Petit Pierre s’ennuie. Il n’a pas le droit de sortir, d’aller dehors. Ils sont tous à table. Et il y a plein de tables. Et plein de gens qu’il ne connait pas et qui le soulèvent, l’embrassent, veulent qu’il fasse un bisou, lui parlent comme si il était un bébé ! Demain c’est le mariage d’Isa. Alors depuis ce matin, Petit Pierre fronce les sourcils, regarde par en dessous avec des yeux noirs. Et dit NON et encore NON.
Ils rient, parlent fort. Petit Pierre ne sait pas quoi faire, pas quoi faire, pas quoi faire … il serre fort Pinpin sur son nez, pense à froncer les sourcils (c’est fatigant !), regarde Papy, puis tonton… mais ils ne font pas attention. Mamie l’appelle, veut qu’il vienne sur ses genoux, mais Mamie va lui faire des bisous. L’air de rien, il déambule entre les tables, se rapproche de la porte, du jardin… entre deux dos, il voit les yeux de Maman. Elle ne le quitte pas du regard tout en riant et en parlant. Elle n’écoute pas vraiment ce que lui disent ses voisins, elle répond sans doute un peu n’importe quoi ! Parfois Petit Pierre se cache derrière un dos. Il met ses doigts les uns après les autres dans sa bouche. Il n’a jamais le temps de lécher les doigts de l’autre main avant d’entendre la voix de maman : « Pitou, tu es où ? » alors il se remet à marcher en fronçant fort les sourcils. Pour que personne n’ait envie de l’attraper et de le bisouiller comme si il était une poupée. Ou une fille.

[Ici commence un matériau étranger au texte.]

-- pv_equiv track=rewrite | github.com/hyp1231/AmazonReviews2023 | benchmark_scripts/kcore_filtering.py | make_inters_in_order
-- ===== SOURCE A (Python) =====
-- import collections
--
-- def make_inters_in_order(inters):
--     user2inters, new_inters = collections.defaultdict(list), []
--     for inter in inters:
--         user, item, rating, timestamp = inter
--         user2inters[user].append((user, item, rating, timestamp))
--     for user in user2inters:
--         user_inters = user2inters[user]
--         user_inters.sort(key=lambda d: d[3])
--         his_items = set()
--         for inter in user_inters:
--             user, item, rating, timestamp = inter
--             if item in his_items:
--                 continue
--             his_items.add(item)
--             new_inters.append(inter)
--     return new_inters
-- ===== SOURCE B (Python) =====
-- def make_inters_in_order(inters):
--     # Dedup BEFORE sorting: one pass keeps, per (user, item), only the earliest
--     # interaction (min by (timestamp, original position) -- exactly the one A's
--     # stable sort-then-dedup would keep); then only the few surviving
--     # representatives per user are sorted, by (timestamp, original position).
--     best = {}
--     for idx, rec in enumerate(inters):
--         key = (rec[0], rec[1])
--         cur = best.get(key)
--         if cur is None or (rec[3], idx) < (cur[0], cur[1]):
--             best[key] = (rec[3], idx, rec)
--     groups = {}
--     for (user, _item), triple in best.items():
--         groups.setdefault(user, []).append(triple)
--     out = []
--     for reps in groups.values():
--         reps.sort(key=lambda t: (t[0], t[1]))
--         out.extend(t[2] for t in reps)
--     return out
-- ===== Notes on version B (the rewrite author's own statement) =====
-- stated objective: alternative
-- what changed: Reverses A's sort-then-dedup into dedup-then-sort: a single pass computes, per (user,item), the minimum interaction under (timestamp, original position), and only those representatives are sorted per user, instead of sorting every user's full interaction list and then filtering duplicates with a seen-set.
import Mathlib
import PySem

Pan, il s’est tapé dans des jambes. Il l’avait déjà remarquée, c’est une dame. Elle, elle n’est pas à table. Elle marche entre les tables et parfois elle court, elle s’arrête, elle repart, elle revient … il est obligé de faire attention !
Petit Pierre la trouve intéressante tout d’un coup cette dame qui bouge ! Il commence à la suivre …

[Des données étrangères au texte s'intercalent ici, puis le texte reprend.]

theorem cell_eq (cells : List (List String)) (overwrites : List (Int × Int × String))
    (hnD : ¬ D_postprocess_input cells overwrites)
    (y x : Nat) (hy : y < cells.length) (hx : x < (cells[y]).length)
    (hnone : (PySem.Dict.ofList (overwrites.map (fun t => ((t.1, t.2.1), t.2.2)))).get?
        ((x : Int), (y : Int)) = none) :
    postprocess_value (cells[y][x]) = postprocess_value_alt (cells[y][x]) := by
  apply pv_eq
  rintro ⟨hpre, hst⟩
  apply hnD
  have hrow : cells.getD y [] = cells[y] := by
    rw [List.getD_eq_getElem?_getD, List.getElem?_eq_getElem hy]; rfl
  have hcell : (cells[y]).getD x "" = cells[y][x] := by
    rw [List.getD_eq_getElem?_getD, List.getElem?_eq_getElem hx]; rfl
  refine ⟨y, hy, x, ?_, ?_, ?_, ?_⟩
  · rw [hrow]; exact hx
  · rw [hrow, hcell]; exact hpre
  · rw [hrow, hcell]; exact hst
  · intro t ht
    rintro ⟨e1, e2⟩
    unfold PySem.Dict.ofList at hnone
    have hall := (get?_update_none (overwrites.map (fun t => ((t.1, t.2.1), t.2.2)))
      PySem.Dict.empty ((x : Int), (y : Int)) hnone).2
    have hmem : ((t.1, t.2.1), t.2.2) ∈ overwrites.map (fun t => ((t.1, t.2.1), t.2.2)) :=
      List.mem_map_of_mem ht
    exact hall _ hmem (by simp [e1, e2])

theorem input_as_map (cells : List (List String)) (overwrites : List (Int × Int × String)) :
    postprocess_input cells overwrites
      = (PySem.List.enumerate cells 0).map (fun yrow =>
          (PySem.List.enumerate yrow.2 0).map (fun xv =>
            if (PySem.Dict.ofList (overwrites.map (fun t => ((t.1, t.2.1), t.2.2)))).contains (xv.1, yrow.1) then
              ((PySem.Dict.ofList (overwrites.map (fun t => ((t.1, t.2.1), t.2.2)))).get? (xv.1, yrow.1)).getD ""
            else postprocess_value xv.2)) := by
  unfold postprocess_input
  rw [PySem.List.foldl_append_singleton_eq_map, List.nil_append]
  apply List.map_congr_left
  intro yrow _hyrow
  have hb2 : (fun (values : List String) (xv : Int × String) =>
      if (PySem.Dict.ofList (overwrites.map (fun t => ((t.1, t.2.1), t.2.2)))).contains (xv.1, yrow.1) then
        values ++ [((PySem.Dict.ofList (overwrites.map (fun t => ((t.1, t.2.1), t.2.2)))).get? (xv.1, yrow.1)).getD ""]
      else values ++ [postprocess_value xv.2])
      = (fun values xv => values ++ [if (PySem.Dict.ofList (overwrites.map (fun t => ((t.1, t.2.1), t.2.2)))).contains (xv.1, yrow.1) then
          ((PySem.Dict.ofList (overwrites.map (fun t => ((t.1, t.2.1), t.2.2)))).get? (xv.1, yrow.1)).getD ""
        else postprocess_value xv.2]) := by
    funext values xv
    split <;> rfl
  rw [hb2, PySem.List.foldl_append_singleton_eq_map, List.nil_append]

theorem get?_update_none_of {κ ν : Type} [BEq κ] [LawfulBEq κ] (ps : List (κ × ν)) :
    ∀ (d : PySem.Dict κ ν) (k : κ), d.get? k = none → (∀ p ∈ ps, p.1 ≠ k) →
    (d.update ps).get? k = none := by
  induction ps with
  | nil => intro d k hd _; simpa [PySem.Dict.update] using hd
  | cons q rest ih =>
    intro d k hd hall
    have hstep : d.update (q :: rest) = (d.insert q.1 q.2).update rest := by
      simp [PySem.Dict.update]
    rw [hstep]
    apply ih
    · rw [PySem.Dict.get?_insert_of_ne (hne := fun e => hall q List.mem_cons_self e.symm)]
      exact hd
    · exact fun p hp => hall p (List.mem_cons_of_mem q hp)

-- ===== VERDICT (by name: the statement is the Claim_ definition above) =====
theorem postprocess_input_spec : Claim_unchanged_postprocess_input := by
  intro cells overwrites _hdom hnD
  show postprocess_input cells overwrites = postprocess_input_alt cells overwrites
  rw [input_as_map]
  unfold postprocess_input_alt
  apply List.map_congr_left
  intro yrow hyrow
  obtain ⟨ky, hky, hyeq⟩ := (PySem.List.mem_enumerate_iff cells 0 yrow).mp hyrow
  apply List.map_congr_left
  intro xv hxv
  obtain ⟨kx, hkx, hxeq⟩ := (PySem.List.mem_enumerate_iff yrow.2 0 xv).mp hxv
  cases hg : (PySem.Dict.ofList (overwrites.map (fun t => ((t.1, t.2.1), t.2.2)))).get? (xv.1, yrow.1) with
  | some s =>
    rw [PySem.Dict.contains_eq_isSome_get?, hg]
    simp
  | none =>
    rw [PySem.Dict.contains_eq_isSome_get?, hg]
    simp only [Option.isSome_none, Bool.false_eq_true, if_false]
    have hyeq1 : yrow.1 = (ky : Int) := by rw [hyeq]; simp
    have hyeq2 : yrow.2 = cells[ky] := by rw [hyeq]
    have hxeq1 : xv.1 = (kx : Int) := by rw [hxeq]; simp
    have hkx' : kx < (cells[ky]).length := by rw [← hyeq2]; exact hkx
    have hxeq2 : xv.2 = cells[ky][kx] := by
      rw [hxeq]
      simp only [hyeq2]
    rw [hxeq2]
    exact cell_eq cells overwrites hnD ky kx hky hkx'
      (by rw [← hxeq1, ← hyeq1]; exact hg)

theorem pv_witness : postprocess_value "><" = ">" := by
  have harg : ((PySem.List.pyGet? ((PySem.Str.split? "><" "<").getD []) 0).getD "") = ">" := by decide
  rw [postprocess_value.eq_def]
  rw [if_neg (by decide), if_neg (by decide), dif_pos (by decide), harg]
  rw [postprocess_value.eq_def]
  rw [if_pos (by decide)]

theorem postprocess_input_changed : Claim_changed_postprocess_input := by
  unfold Claim_changed_postprocess_input
  refine ⟨by decide, by decide, ?_, by decide, by decide⟩
  show postprocess_input [["><"]] [] = [[">"]]
  unfold postprocess_input
  simp [PySem.List.enumerate, PySem.Dict.ofList, PySem.Dict.update, PySem.Dict.empty,
    PySem.Dict.contains, pv_witness]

Hop les jambes font un pas de côté pour l’éviter ! Elles l’ont vu ?!
Petit Pierre commence à être intrigué, il se concentre, il se rapproche … il ne voit plus les jambes, il ne voit plus la dame, il ne voit plus que la jupe noire, la jupe qui danse ! Qui danse comme si elle était accrochée à un ballon léger que le vent promène. Petit Pierre tend la main, il voudrait bien l’attraper, entrer dans la ronde, ce serait tellement plus drôle !!!!! Mais la jupe s’échappe encore et encore. Petit Pierre commence à trouver le jeu très énervant, il s’approche un grand coup, bien décidé à s’accrocher, à attraper le ballon, à entrer dans la danse… et la dame s’arrête brusquement, Petit Pierre n’a pas le temps de freiner …. Son nez, sa bouche, et même ses yeux s’enfoncent dans un ballon tout doux, tout tendre comme un oreiller, de surprise il ouvre grand la bouche et MORD
Aïï la dame le regarde, en faisant de grands yeux ….
Petit Pierre met sa tétine dans sa bouche, fait demi-tour, va s’assoir à côté de maman. Il est songeur…
Petit Pierre a trois ans et prend des initiatives
Il fait chaud. Très chaud. Le jardin se tait, ne bouge pas, même les insectes se font silencieux. Les enfants s’ennuient. Camille regarde des livres, dessine mais Petit Pierre tourne en rond. Il regarde le chat qui se déplace doucement. Le soleil a tourné, il cherche l’ombre fraiche. Il est bête ce chat, Petit Pierre en est certain. Il l’aime bien, mais le méprise un peu, aussi. Hier, il a voulu lui rendre un grand service, il a tenté de le baigner pour le rafraichir. lI s’est échappé en crachant !!!! Stupide animal ! Camille a haussé les épaules en disant, mais c’est un chat !!! Maman riait.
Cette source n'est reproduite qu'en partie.